もし本当にあの人が内通者だとしたら、なぜこんなことをしたのだろうか。
この戦いが一息ついたら、あの人とゆっくり話したいものだ。
「だけど今はこっちです。情報のおかげで空を飛ぶモンスターを多く配置しているようですが、これからやることについては俺と国王様しか知りませんからね」
「まさかこの戦争の始まりがこんなド派手になるとは思っていなかったけど、これもまた一興だ」
そう言うと、国王様は無線を取ってこの浮遊島にいるすべての兵士、そしてすでに発進して浮遊島の後方からついてきている航空機部隊へと通信をつなげた。

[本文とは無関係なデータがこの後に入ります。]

theorem machine_eq (end_ : Nat) (r : List Char) : ∀ (p : List Char) (st : AState) (best cur : Int) (up : Bool),
    r ≠ [] → p ≠ [] →
    end_ = p.length + r.length →
    (∀ c ∈ r, isL c = true ∨ isD c = true) →
    st.word = trailRun p →
    st.switch = p.all isL →
    st.count = dIdx 0 p →
    best = maxU st.vn →
    cur = ((trailRun p).length : Int) →
    up = upW (trailRun p) →
    finalize (machine end_ p.length (r.map itemOf) st) = goFind r best cur up := by
  induction r with
  | nil => intro p st best cur up hr; exact absurd rfl hr
  | cons c r' ih =>
    intro p st best cur up _ hp hend hall hw hsw hc hbest hcur hup
    obtain ⟨vn, word, count, index, switch⟩ := st
    dsimp only at hw hsw hc hbest
    subst hw hsw hc hbest hcur hup
    have hi0 : p.length ≠ 0 := by simpa using hp
    have hallc := hall c (by simp)
    by_cases hL : isL c = true
    · -- current char is a letter
      have hitem : itemOf c = PyItem.str c := by simp [itemOf, hL]
      rw [List.map_cons, hitem, goFind_cons, if_pos hL]
      have hupw : upW (trailRun p ++ [c]) = (upW (trailRun p) || PySem.Chars.isupper c) := by
        simp [upW]
      by_cases hr' : r' = []
      · subst hr'
        have hEnd : p.length = end_ - 1 := by simp at hend; omega
        simp only [machine, if_neg hi0, List.map_nil, if_pos hEnd]
        rw [finalize_eq]
        dsimp only
        rw [maxU_step]
        simp only [goFind, hupw]
        have hlen2 : (((trailRun p ++ [c]).length : Nat) : Int) = ((trailRun p).length : Int) + 1 := by
          simp
        rw [hlen2]
      · have hEnd : ¬ (p.length = end_ - 1) := by
          cases r' with
          | nil => exact absurd rfl hr'
          | cons d t => simp at hend; omega
        simp only [machine, if_neg hi0, if_neg hEnd]
        have hmain := ih (p ++ [c]) ⟨vn, trailRun p ++ [c], dIdx 0 p, index, p.all isL⟩
          (maxU vn) (((trailRun p).length : Int) + 1) (upW (trailRun p) || PySem.Chars.isupper c)
          hr' (by simp) (by simp at hend ⊢; omega) (fun x hx => hall x (by simp [hx]))
          (by dsimp only; rw [trailRun_append, if_pos hL])
          (by dsimp only; rw [List.all_append]; simp [hL])
          (by dsimp only; rw [dIdx_append, if_pos hL, List.append_nil])
          (by dsimp only)
          (by rw [trailRun_append, if_pos hL]; simp)
          (by rw [trailRun_append, if_pos hL, hupw])
        simpa using hmain
    · -- current char is a digit
      have hD : isD c = true := hallc.resolve_left hL
      have hitem : itemOf c = PyItem.int ((PySem.Int.ofChars? [c]).getD 0) := by simp [itemOf, hL]
      rw [List.map_cons, hitem, goFind_cons, if_neg (by simp [hL]), if_pos hD]
      by_cases hsw : p.all isL = true
      · -- switch is on: first number after the leading word
        rw [hsw]
        simp only [machine, if_neg hi0]
        by_cases hr' : r' = []
        · subst hr'
          have hEnd : ¬ (p.length < end_ - 1) := by simp at hend; omega
          simp only [List.map_nil, if_neg hEnd]
          rw [finalize_eq]
          simp [goFind, maxU_step]
        · have hEnd : p.length < end_ - 1 := by
            cases r' with
            | nil => exact absurd rfl hr'
            | cons d t => simp at hend; omega
          simp only [if_pos hEnd]
          have hmain := ih (p ++ [c]) ⟨vn ++ [trailRun p], [], dIdx 0 p ++ [(p.length : Int)], index + 1, false⟩
            (maxU (vn ++ [trailRun p])) 0 false
            hr' (by simp) (by simp at hend ⊢; omega) (fun x hx => hall x (by simp [hx]))
            (by dsimp only; rw [trailRun_append, if_neg (by simp [hL])])
            (by dsimp only; rw [List.all_append]; simp [hL])
            (by dsimp only; rw [dIdx_append, if_neg (by simp [hL])]; simp)
            rfl
            (by rw [trailRun_append, if_neg (by simp [hL])]; simp)
            (by rw [trailRun_append, if_neg (by simp [hL])]; simp [upW])
          rw [maxU_step] at hmain
          simpa using hmain
      · -- switch is off
        rw [show (p.all isL) = false by simpa using hsw]
        simp only [machine, if_neg hi0, Bool.false_eq_true, if_neg (show ¬ False by simp)]
        -- the wall test
        obtain ⟨ys, j, hdx, hjl⟩ := dIdx_last p (by simpa using hsw)
        have hwall : wallTest (dIdx 0 p ++ [(p.length : Int)]) =
            decide ((trailRun p).length > 0) := by
          rw [hdx]
          have hassoc : (ys ++ [(j : Int)]) ++ [(p.length : Int)] = ys ++ [(j : Int), (p.length : Int)] := by
            simp
          unfold wallTest
          rw [hassoc, pyGet?_pair]
          rw [show ys ++ [(j : Int), (p.length : Int)] = (ys ++ [(j : Int)]) ++ [(p.length : Int)] by simp,
            PySem.List.pyGet?_neg_one_append_singleton]
          simp only [decide_eq_decide]
          omega
        rw [hwall]
        by_cases htr : trailRun p = []
        · rw [if_neg (by simp [htr])]
          by_cases hr' : r' = []
          · subst hr'
            simp only [List.map_nil, machine]
            rw [finalize_eq]
            simp [goFind, htr, upW]
          · have hmain := ih (p ++ [c]) ⟨vn, trailRun p, dIdx 0 p ++ [(p.length : Int)], index + 1, false⟩
              (maxU vn) 0 false
              hr' (by simp) (by simp at hend ⊢; omega) (fun x hx => hall x (by simp [hx]))
              (by dsimp only; rw [trailRun_append, if_neg (by simp [hL]), htr])
              (by dsimp only; rw [List.all_append]; simp [hL])
              (by dsimp only; rw [dIdx_append, if_neg (by simp [hL])]; simp)
              rfl
              (by rw [trailRun_append, if_neg (by simp [hL])]; simp)
              (by rw [trailRun_append, if_neg (by simp [hL])]; simp [upW])
            simpa [htr, upW] using hmain
        · rw [if_pos (by simp [htr, List.length_pos_iff])]
          by_cases hr' : r' = []
          · subst hr'
            simp only [List.map_nil, machine]
            rw [finalize_eq]
            simp [goFind, maxU_step]
          · have hmain := ih (p ++ [c]) ⟨vn ++ [trailRun p], [], dIdx 0 p ++ [(p.length : Int)], index + 1, false⟩
              (maxU (vn ++ [trailRun p])) 0 false
              hr' (by simp) (by simp at hend ⊢; omega) (fun x hx => hall x (by simp [hx]))
              (by dsimp only; rw [trailRun_append, if_neg (by simp [hL])])
              (by dsimp only; rw [List.all_append]; simp [hL])
              (by dsimp only; rw [dIdx_append, if_neg (by simp [hL])]; simp)
              rfl
              (by rw [trailRun_append, if_neg (by simp [hL])]; simp)
              (by rw [trailRun_append, if_neg (by simp [hL])]; simp [upW])
            rw [maxU_step] at hmain
            simpa using hmain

「皆聞いてくれ。いよいよ戦争が開始される。目の前にある我が国の領土にはすでに数万から数十万のモンスターたちが、我々の到着を今か今かと待ち構えているのは、映像を見ている者たちはすでに知っているだろう」
そこで一度、国王様は無線機を口から離して一瞬間を取った。
「そこで、かねてよりこの状況を見越して考えていた作戦を実行に移す。作戦名は『メテオフォール』。この浮遊島は技術者たちの努力によって内部の衝撃の緩和措置が取られているが、この作戦での衝撃は並大抵ではないことが予想される。皆心してこの開戦の合図の衝撃に備えてくれ」
国王様が操縦席に設置された数字パネルにパスコードを入力すると、その下から赤いボタンが現れた。
これを押せば始まる。
「開戦だ」
浮遊島が落ちていく。
そして俺たちは再び、祖国の大地へと帰るのだ。